The MSEL (Mullen 1995) yielded a third set of receptive and expressive scores, via direct assessment of child skills, and was administered by research-reliable assessors. At the toddler visits specifically, administration was by or under close supervision of the same clinical researchers who undertook the diagnostic assessments. Within a direct-assessment context, MSEL scores indexed children’s developing abilities to show understanding of and compliance with language spoken by the examiner, and to produce appropriate communication/language spontaneously and in response to the examiner’s bids/questions (varying across items, as appropriate to the developmental level of the assessed individual).
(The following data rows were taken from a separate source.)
-- pv_equiv track=rewrite | github.com/hyperledger-iroha/iroha | scripts/swift_status_export.py | _skip_leading_comments
-- ===== SOURCE A (Python) =====
-- from typing import Iterable, Iterator, List, Optional, Sequence, Tuple
--
-- def _skip_leading_comments(lines: Sequence[str], idx: int) -> int:
--     while idx < len(lines):
--         stripped = lines[idx].strip()
--         if not stripped:
--             idx += 1
--             continue
--         if stripped.startswith("<!--"):
--             if stripped.endswith("-->"):
--                 idx += 1
--                 continue
--             idx += 1
--             while idx < len(lines) and "-->" not in lines[idx]:
--                 idx += 1
--             if idx < len(lines):
--                 idx += 1
--             continue
--         break
--     return idx
-- ===== SOURCE B (Python) =====
-- def _step(line, in_comment):
--     """Return the next in_comment flag, or None to stop at this line."""
--     if in_comment:
--         return "-->" not in line
--     s = line.strip()
--     if s and not s.startswith("<!--"):
--         return None
--     return s.startswith("<!--") and not s.endswith("-->")
--
-- def _skip_leading_comments(lines, idx):
--     in_comment = False
--     while idx < len(lines):
--         nxt = _step(lines[idx], in_comment)
--         if nxt is None:
--             break
--         in_comment = nxt
--         idx += 1
--     return idx
-- ===== Notes on version B (the rewrite author's own statement) =====
-- stated objective: simpler
-- what changed: Replaced A's nested inner while-loop that scans for '-->' with a single flat loop driven by a pure per-line transition function _step(line, in_comment) that returns None (stop) or the next flag.
import Mathlib
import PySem

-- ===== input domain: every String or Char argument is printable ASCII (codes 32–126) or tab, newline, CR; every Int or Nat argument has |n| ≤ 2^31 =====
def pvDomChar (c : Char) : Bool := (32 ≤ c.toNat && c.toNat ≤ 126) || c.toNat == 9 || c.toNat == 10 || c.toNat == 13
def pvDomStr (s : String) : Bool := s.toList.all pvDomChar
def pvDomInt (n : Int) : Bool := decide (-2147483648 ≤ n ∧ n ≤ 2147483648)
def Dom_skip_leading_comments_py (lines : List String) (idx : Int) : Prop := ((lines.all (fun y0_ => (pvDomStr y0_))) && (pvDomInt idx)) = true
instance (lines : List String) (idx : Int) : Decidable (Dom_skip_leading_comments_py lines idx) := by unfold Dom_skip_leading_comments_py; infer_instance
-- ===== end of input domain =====

-- B replaces A's nested inner while-loop (scan for the closing '-->') with one flat
-- index loop driven by a pure per-line transition function (stop, or the next
-- in-comment flag); return value only, no mutation. Both loops advance idx by 1 each
-- iteration, so they run at most (len(lines) - idx) iterations: that count is the
-- fuel of the structural recursions.

-- ===== PORT A =====
-- A's inner loop: advance idx past lines not containing "-->".
def skipInner (lines : List String) : Nat → Int → Int
  | 0, idx => idx
  | fuel + 1, idx =>
    if idx < (lines.length : Int) then
      match PySem.List.pyGet? lines idx with
      | none => idx        -- IndexError in Python; excluded by Pre_
      | some line =>
        if PySem.Str.isIn "-->" line then idx
        else skipInner lines fuel (idx + 1)
    else idx

-- A's outer loop, transliterated.
def skipOuter (lines : List String) : Nat → Int → Int
  | 0, idx => idx
  | fuel + 1, idx =>
    if idx < (lines.length : Int) then
      match PySem.List.pyGet? lines idx with
      | none => idx        -- IndexError in Python; excluded by Pre_
      | some line =>
        let stripped := PySem.Str.strip line
        if stripped = "" then skipOuter lines fuel (idx + 1)
        else if PySem.Str.startswith stripped "<!--" then
          if PySem.Str.endswith stripped "-->" then skipOuter lines fuel (idx + 1)
          else
            let j := skipInner lines fuel (idx + 1)
            if j < (lines.length : Int) then skipOuter lines fuel (j + 1) else j
        else idx
    else idx

def skip_leading_comments_py (lines : List String) (idx : Int) : Int :=
  skipOuter lines ((lines.length : Int) - idx).toNat idx

-- ===== PORT B =====
-- B's per-line transition: none = stop at this line, some c = consume it, next flag c.
def stepB (line : String) (inComment : Bool) : Option Bool :=
  if inComment then some (!(PySem.Str.isIn "-->" line))
  else
    let s := PySem.Str.strip line
    if s ≠ "" && !(PySem.Str.startswith s "<!--") then none
    else some (PySem.Str.startswith s "<!--" && !(PySem.Str.endswith s "-->"))

def altLoop (lines : List String) : Nat → Int → Bool → Int
  | 0, idx, _ => idx
  | fuel + 1, idx, c =>
    if idx < (lines.length : Int) then
      match PySem.List.pyGet? lines idx with
      | none => idx        -- IndexError in Python; excluded by Pre_
      | some line =>
        match stepB line c with
        | none => idx
        | some c' => altLoop lines fuel (idx + 1) c'
    else idx

def skip_leading_comments_py_alt (lines : List String) (idx : Int) : Int :=
  altLoop lines ((lines.length : Int) - idx).toNat idx false

-- ===== PRECONDITION & SPEC =====
-- Pre_ excludes exactly the inputs where Python A raises IndexError: idx < -len(lines).
def Pre_skip_leading_comments_py (lines : List String) (idx : Int) : Prop :=
  -(lines.length : Int) ≤ idx
instance (lines : List String) (idx : Int) : Decidable (Pre_skip_leading_comments_py lines idx) := by
  unfold Pre_skip_leading_comments_py; infer_instance
def pvWitness_skip_leading_comments_py : List String × Int := (["<!--", "end -->", "text"], 0)

def Spec_skip_leading_comments_py (lines : List String) (idx : Int) (out : Int) : Prop := out = skip_leading_comments_py_alt lines idx
instance (lines : List String) (idx : Int) (out : Int) : Decidable (Spec_skip_leading_comments_py lines idx out) := by unfold Spec_skip_leading_comments_py; infer_instance

-- ===== CLAIM (what is proved, stated in full; the proofs are below) =====
def Claim_equal_skip_leading_comments_py : Prop := ∀ (lines : List String) (idx : Int), Dom_skip_leading_comments_py lines idx → Pre_skip_leading_comments_py lines idx → Spec_skip_leading_comments_py lines idx (skip_leading_comments_py lines idx)

-- ===== LEMMAS AND PROOFS =====

-- Under the precondition, indexing never fails.
theorem pyGet?_some_of_pre (lines : List String) (idx : Int)
    (h1 : -(lines.length : Int) ≤ idx) (h2 : idx < lines.length) :
    ∃ s, PySem.List.pyGet? lines idx = some s := by
  rcases h : PySem.List.pyGet? lines idx with _ | s
  · rw [PySem.List.pyGet?_eq_none_iff] at h
    exact absurd ⟨h1, h2⟩ h
  · exact ⟨s, rfl⟩

theorem skipInner_past (lines : List String) (f : Nat) (k : Int)
    (h : (lines.length : Int) ≤ k) : skipInner lines f k = k := by
  cases f with
  | zero => rfl
  | succ f => simp [skipInner, not_lt.mpr h]

theorem skipInner_ge (lines : List String) (f : Nat) (k : Int) :
    k ≤ skipInner lines f k := by
  induction f generalizing k with
  | zero => simp [skipInner]
  | succ f ih =>
    simp only [skipInner]
    split
    · split
      · omega
      · split
        · omega
        · have := ih (k + 1); omega
    · omega

theorem altLoop_past (lines : List String) (f : Nat) (k : Int) (c : Bool)
    (h : (lines.length : Int) ≤ k) : altLoop lines f k c = k := by
  cases f with
  | zero => rfl
  | succ f => simp [altLoop, not_lt.mpr h]

theorem altLoop_irrel (lines : List String) (f f' : Nat) (k : Int) (c : Bool)
    (hf : (lines.length : Int) - k ≤ f) (hf' : (lines.length : Int) - k ≤ f') :
    altLoop lines f k c = altLoop lines f' k c := by
  induction f generalizing f' k c with
  | zero =>
    rw [altLoop_past lines 0 k c (by omega), altLoop_past lines f' k c (by omega)]
  | succ f ih =>
    by_cases hk : k < (lines.length : Int)
    · cases f' with
      | zero => omega
      | succ f' =>
        simp only [altLoop, hk, if_true]
        rcases PySem.List.pyGet? lines k with _ | s
        · rfl
        · simp only
          rcases stepB s c with _ | c'
          · rfl
          · exact ih f' (k + 1) c' (by omega) (by omega)
    · rw [altLoop_past lines _ k c (by omega), altLoop_past lines f' k c (by omega)]

-- B's in-comment state computes A's inner loop followed by the post-loop step.
theorem altLoop_true_eq (lines : List String) (f : Nat) (k : Int)
    (hf : (lines.length : Int) - k ≤ f) (hk : -(lines.length : Int) ≤ k) :
    altLoop lines f k true =
      (let j := skipInner lines f k;
       if j < (lines.length : Int) then altLoop lines f (j + 1) false else j) := by
  induction f generalizing k with
  | zero =>
    rw [altLoop_past lines 0 k true (by omega), skipInner_past lines 0 k (by omega)]
    simp only
    rw [if_neg (by omega)]
  | succ f ih =>
    by_cases hlt : k < (lines.length : Int)
    · obtain ⟨s, hs⟩ := pyGet?_some_of_pre lines k hk hlt
      simp only [altLoop, skipInner, hlt, if_true, hs, stepB]
      by_cases hin : PySem.Str.isIn "-->" s = true
      · simp only [hin, if_true, Bool.not_true, if_pos hlt]
        exact altLoop_irrel lines f (f + 1) (k + 1) false (by omega) (by omega)
      · simp only [hin, if_false, Bool.false_eq_true, Bool.not_false]
        rw [ih (k + 1) (by omega) (by omega)]
        simp only
        have hge := skipInner_ge lines f (k + 1)
        by_cases hj : skipInner lines f (k + 1) < (lines.length : Int)
        · rw [if_pos hj, if_pos hj]
          exact altLoop_irrel lines f (f + 1) _ false (by omega) (by omega)
        · rw [if_neg hj, if_neg hj]
    · rw [altLoop_past lines _ k true (by omega), skipInner_past lines _ k (by omega)]
      simp only
      rw [if_neg (by omega)]

theorem main_eq (lines : List String) (f : Nat) (k : Int)
    (hf : (lines.length : Int) - k ≤ f) (hk : -(lines.length : Int) ≤ k) :
    skipOuter lines f k = altLoop lines f k false := by
  induction f generalizing k with
  | zero => rfl
  | succ f ih =>
    by_cases hlt : k < (lines.length : Int)
    · obtain ⟨s, hs⟩ := pyGet?_some_of_pre lines k hk hlt
      simp only [skipOuter, altLoop, hlt, if_true, hs, stepB, Bool.false_eq_true, if_false]
      by_cases hempty : PySem.Str.strip s = ""
      · simp only [hempty, if_true, ne_eq, not_true_eq_false, decide_false, Bool.false_and,
          Bool.false_eq_true, if_false]
        have : PySem.Str.startswith "" "<!--" = false := by decide
        simp only [this, Bool.false_and]
        exact ih (k + 1) (by omega) (by omega)
      · rw [if_neg hempty]
        by_cases hstart : PySem.Str.startswith (PySem.Str.strip s) "<!--" = true
        · rw [if_pos hstart]
          simp only [ne_eq, hempty, not_false_eq_true, decide_true, hstart, Bool.not_true,
            Bool.true_and, Bool.and_false, Bool.false_eq_true, if_false]
          by_cases hend : PySem.Str.endswith (PySem.Str.strip s) "-->" = true
          · rw [if_pos hend]
            simp only [hend, Bool.not_true]
            exact ih (k + 1) (by omega) (by omega)
          · rw [if_neg hend]
            simp only [Bool.not_eq_true] at hend
            simp only [hend, Bool.not_false]
            rw [altLoop_true_eq lines f (k + 1) (by omega) (by omega)]
            simp only
            have hge := skipInner_ge lines f (k + 1)
            by_cases hj : skipInner lines f (k + 1) < (lines.length : Int)
            · rw [if_pos hj, if_pos hj]
              exact ih _ (by omega) (by omega)
            · rw [if_neg hj, if_neg hj]
        · rw [if_neg hstart]
          simp only [Bool.not_eq_true] at hstart
          simp only [ne_eq, hempty, not_false_eq_true, decide_true, hstart, Bool.not_false,
            Bool.true_and, if_true]
    · simp [skipOuter, altLoop, not_lt.mpr (not_lt.mp hlt)]

-- ===== VERDICT (by name: the statement is the Claim_ definition above) =====
theorem skip_leading_comments_py_spec : Claim_equal_skip_leading_comments_py := by
  intro lines idx _ hpre
  unfold Spec_skip_leading_comments_py skip_leading_comments_py skip_leading_comments_py_alt
  exact main_eq lines _ idx (by omega) hpre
ASD Symptoms and Diagnosis

Of the 54 HR infants recruited, 53 were retained to Visit 4 when comprehensive diagnostic assessment was undertaken. Parents completed the Autism Diagnostic Interview—Revised (ADI-R; Lord et al. 1994) and the SCQ (Rutter et al. 2003), and toddlers were assessed with the ADOS-G (Lord et al. 2000; module 2 for 50 toddlers, module 1 for 3 toddlers), with standard algorithms computed. Assessments were conducted without blindness to risk-group status (given the different protocols run with HR and LR toddlers), by or under the close supervision of clinical researchers (i.e., psychologists, speech therapists) with demonstrated research-level reliability.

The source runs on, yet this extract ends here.